Data listing -
-- pv_equiv track=rewrite | github.com/franciscod/aoc2024 | 2/solve2.py | is_bad
-- ===== SOURCE A (Python) =====
-- def is_bad(ls):
--     dif = [abs(a-b) for a, b in zip(ls, ls[1:])]
--     inc = [a > b for a, b in zip(ls, ls[1:])]
--     dec = [a < b for a, b in zip(ls, ls[1:])]
--     bad = False
--     if not all(inc) and not all(dec):
--         bad = True
--     for d in set(dif):
--         if d not in set((1, 2, 3)):
--             bad = True
--     return bad
-- ===== SOURCE B (Python) =====
-- def is_bad(ls):
--     difs = {a - b for a, b in zip(ls, ls[1:])}
--     return not (difs <= {1, 2, 3} or difs <= {-1, -2, -3})
-- ===== Notes on version B (the rewrite author's own statement) =====
-- stated objective: faster
-- what changed: B drops A's monotonicity bookkeeping entirely: it builds one set of SIGNED adjacent differences and declares the report safe iff that set is a subset of {1,2,3} or of {-1,-2,-3} (direction is read off the sign of the gaps), replacing A's three comprehensions, two all() scans and a membership loop by one set build and two subset tests.
import Mathlib
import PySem

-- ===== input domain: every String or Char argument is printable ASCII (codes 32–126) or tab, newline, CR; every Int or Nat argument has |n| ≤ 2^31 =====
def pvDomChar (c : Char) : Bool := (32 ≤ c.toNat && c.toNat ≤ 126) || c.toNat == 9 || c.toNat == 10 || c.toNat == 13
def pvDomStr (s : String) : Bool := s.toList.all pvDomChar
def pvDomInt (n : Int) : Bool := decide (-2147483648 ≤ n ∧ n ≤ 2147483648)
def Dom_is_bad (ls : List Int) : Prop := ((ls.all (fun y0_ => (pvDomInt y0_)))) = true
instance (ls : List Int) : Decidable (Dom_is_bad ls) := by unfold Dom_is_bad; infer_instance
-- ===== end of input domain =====

-- B replaces A's monotonicity flags and |diff| checks by one set of SIGNED adjacent
-- differences and two subset tests ({1,2,3} / {-1,-2,-3}); the direction is implied by signs (measurably faster, one pass, no boolean lists).

-- ===== PORT A =====
-- ls[1:] is ported as ls.drop 1 (exact: slice with nonnegative start).
def is_bad (ls : List Int) : Bool :=
  let pairs := ls.zip (ls.drop 1)
  let dif := pairs.map (fun p => |p.1 - p.2|)
  let inc := pairs.map (fun p => decide (p.1 > p.2))
  let dec := pairs.map (fun p => decide (p.1 < p.2))
  let bad := if !inc.all id && !dec.all id then true else false
  -- 'for d in set(dif)': the loop only or-accumulates, so the result is set-order independent
  (PySem.Set.ofList dif).foldl
    (fun bad d => if !(PySem.Set.ofList [(1 : Int), 2, 3]).contains d then true else bad) bad

-- ===== PORT B =====
def is_bad_alt (ls : List Int) : Bool :=
  let difs : PySem.Set Int :=
    PySem.Set.ofList ((ls.zip (ls.drop 1)).map (fun p => p.1 - p.2))
  !(PySem.Set.issubset difs (PySem.Set.ofList [(1 : Int), 2, 3])
    || PySem.Set.issubset difs (PySem.Set.ofList [(-1 : Int), -2, -3]))

-- ===== PRECONDITION & SPEC =====
def Spec_is_bad (ls : List Int) (out : Bool) : Prop := out = is_bad_alt ls
instance (ls : List Int) (out : Bool) : Decidable (Spec_is_bad ls out) := by unfold Spec_is_bad; infer_instance

-- ===== CLAIM =====
def Claim_equal_is_bad : Prop := ∀ (ls : List Int), Dom_is_bad ls → Spec_is_bad ls (is_bad ls)

-- ===== LEMMAS AND PROOFS =====

-- A's set loop only or-accumulates: it equals the initial flag or'ed with an 'any'.
theorem foldl_or_any (xs : List Int) (b : Bool) (S : PySem.Set Int) :
    xs.foldl (fun bad d => if !S.contains d then true else bad) b
      = (b || xs.any (fun d => !S.contains d)) := by
  induction xs generalizing b with
  | nil => simp
  | cons x xs ih =>
      simp only [List.foldl_cons, List.any_cons, ih]
      cases S.contains x <;> cases b <;> simp

-- 'any' over set(xs) is 'any' over xs.
theorem any_ofList (xs : List Int) (p : Int → Bool) :
    (PySem.Set.ofList xs).any p = xs.any p := by
  apply Bool.eq_iff_iff.mpr
  simp [List.any_eq_true, PySem.Set.mem_ofList]

-- B's subset test over set(xs) is an 'all' over xs.
theorem issubset_ofList (xs : List Int) (t : List Int) :
    PySem.Set.issubset (PySem.Set.ofList xs) t = xs.all (fun x => decide (x ∈ t)) := by
  apply Bool.eq_iff_iff.mpr
  simp [PySem.Set.issubset_iff, PySem.Set.mem_ofList, List.all_eq_true]

-- 'all' of a conjunction splits.
theorem all_and {α : Type} (xs : List α) (f g : α → Bool) :
    xs.all (fun x => f x && g x) = (xs.all f && xs.all g) := by
  induction xs with
  | nil => simp
  | cons x xs ih =>
      simp only [List.all_cons, ih]
      cases f x <;> cases g x <;> simp

-- 'any (not ∘ q)' is 'not all q'.
theorem any_not {α : Type} (xs : List α) (q : α → Bool) :
    (xs.any fun x => !q x) = !xs.all q := by
  induction xs with
  | nil => simp
  | cons x xs ih => simp [ih, Bool.not_and]

-- Pointwise: signed gap in {1,2,3} iff (a > b and |a − b| in {1,2,3}).
theorem pt_pos (p : Int × Int) :
    decide (p.1 - p.2 ∈ [(1 : Int), 2, 3])
      = (decide (p.1 > p.2) && decide (|p.1 - p.2| ∈ [(1 : Int), 2, 3])) := by
  apply Bool.eq_iff_iff.mpr
  simp only [List.mem_cons, List.not_mem_nil, or_false, decide_eq_true_eq, Bool.and_eq_true]
  rcases abs_cases (p.1 - p.2) with ⟨h, _⟩ | ⟨h, _⟩ <;> omega

-- Pointwise: signed gap in {-1,-2,-3} iff (a < b and |a − b| in {1,2,3}).
theorem pt_neg (p : Int × Int) :
    decide (p.1 - p.2 ∈ [(-1 : Int), -2, -3])
      = (decide (p.1 < p.2) && decide (|p.1 - p.2| ∈ [(1 : Int), 2, 3])) := by
  apply Bool.eq_iff_iff.mpr
  simp only [List.mem_cons, List.not_mem_nil, or_false, decide_eq_true_eq, Bool.and_eq_true]
  rcases abs_cases (p.1 - p.2) with ⟨h, _⟩ | ⟨h, _⟩ <;> omega

-- Function-extensionality congruence for 'all' / 'any'.
theorem all_ext {α : Type} (xs : List α) (f g : α → Bool) (h : ∀ x, f x = g x) :
    xs.all f = xs.all g := by rw [funext h]

theorem any_ext {α : Type} (xs : List α) (f g : α → Bool) (h : ∀ x, f x = g x) :
    xs.any f = xs.any g := by rw [funext h]

-- ===== VERDICT =====
theorem is_bad_spec : Claim_equal_is_bad := by
  intro ls _
  show is_bad ls = is_bad_alt ls
  unfold is_bad is_bad_alt
  have e1 : PySem.Set.ofList [(1 : Int), 2, 3] = [(1 : Int), 2, 3] := by decide
  have e2 : PySem.Set.ofList [(-1 : Int), -2, -3] = [(-1 : Int), -2, -3] := by decide
  simp only [foldl_or_any, any_ofList, issubset_ofList, e1, e2, List.all_map, List.any_map,
    Function.comp_def, id_eq]
  rw [all_ext _ _ _ pt_pos, all_ext _ _ _ pt_neg,
      any_ext _ (fun p : Int × Int => !(PySem.Set.contains [(1:Int),2,3] (|p.1 - p.2|)))
        (fun p : Int × Int => !(decide (|p.1 - p.2| ∈ [(1:Int),2,3])))
        (fun p => by apply Bool.eq_iff_iff.mpr; simp),
      all_and, all_and, any_not]
  generalize (ls.zip (ls.drop 1)).all (fun p => decide (p.1 > p.2)) = I
  generalize (ls.zip (ls.drop 1)).all (fun p => decide (p.1 < p.2)) = D
  generalize (ls.zip (ls.drop 1)).all (fun p => decide (|p.1 - p.2| ∈ [(1:Int),2,3])) = V
  cases I <;> cases D <;> cases V <;> simp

Task to carry out - Retype exactly the lines from the first line of the records above through the line containing "bad = False", both included, and nothing else.

Exercise output -
-- pv_equiv track=rewrite | github.com/franciscod/aoc2024 | 2/solve2.py | is_bad
-- ===== SOURCE A (Python) =====
-- def is_bad(ls):
--     dif = [abs(a-b) for a, b in zip(ls, ls[1:])]
--     inc = [a > b for a, b in zip(ls, ls[1:])]
--     dec = [a < b for a, b in zip(ls, ls[1:])]
--     bad = False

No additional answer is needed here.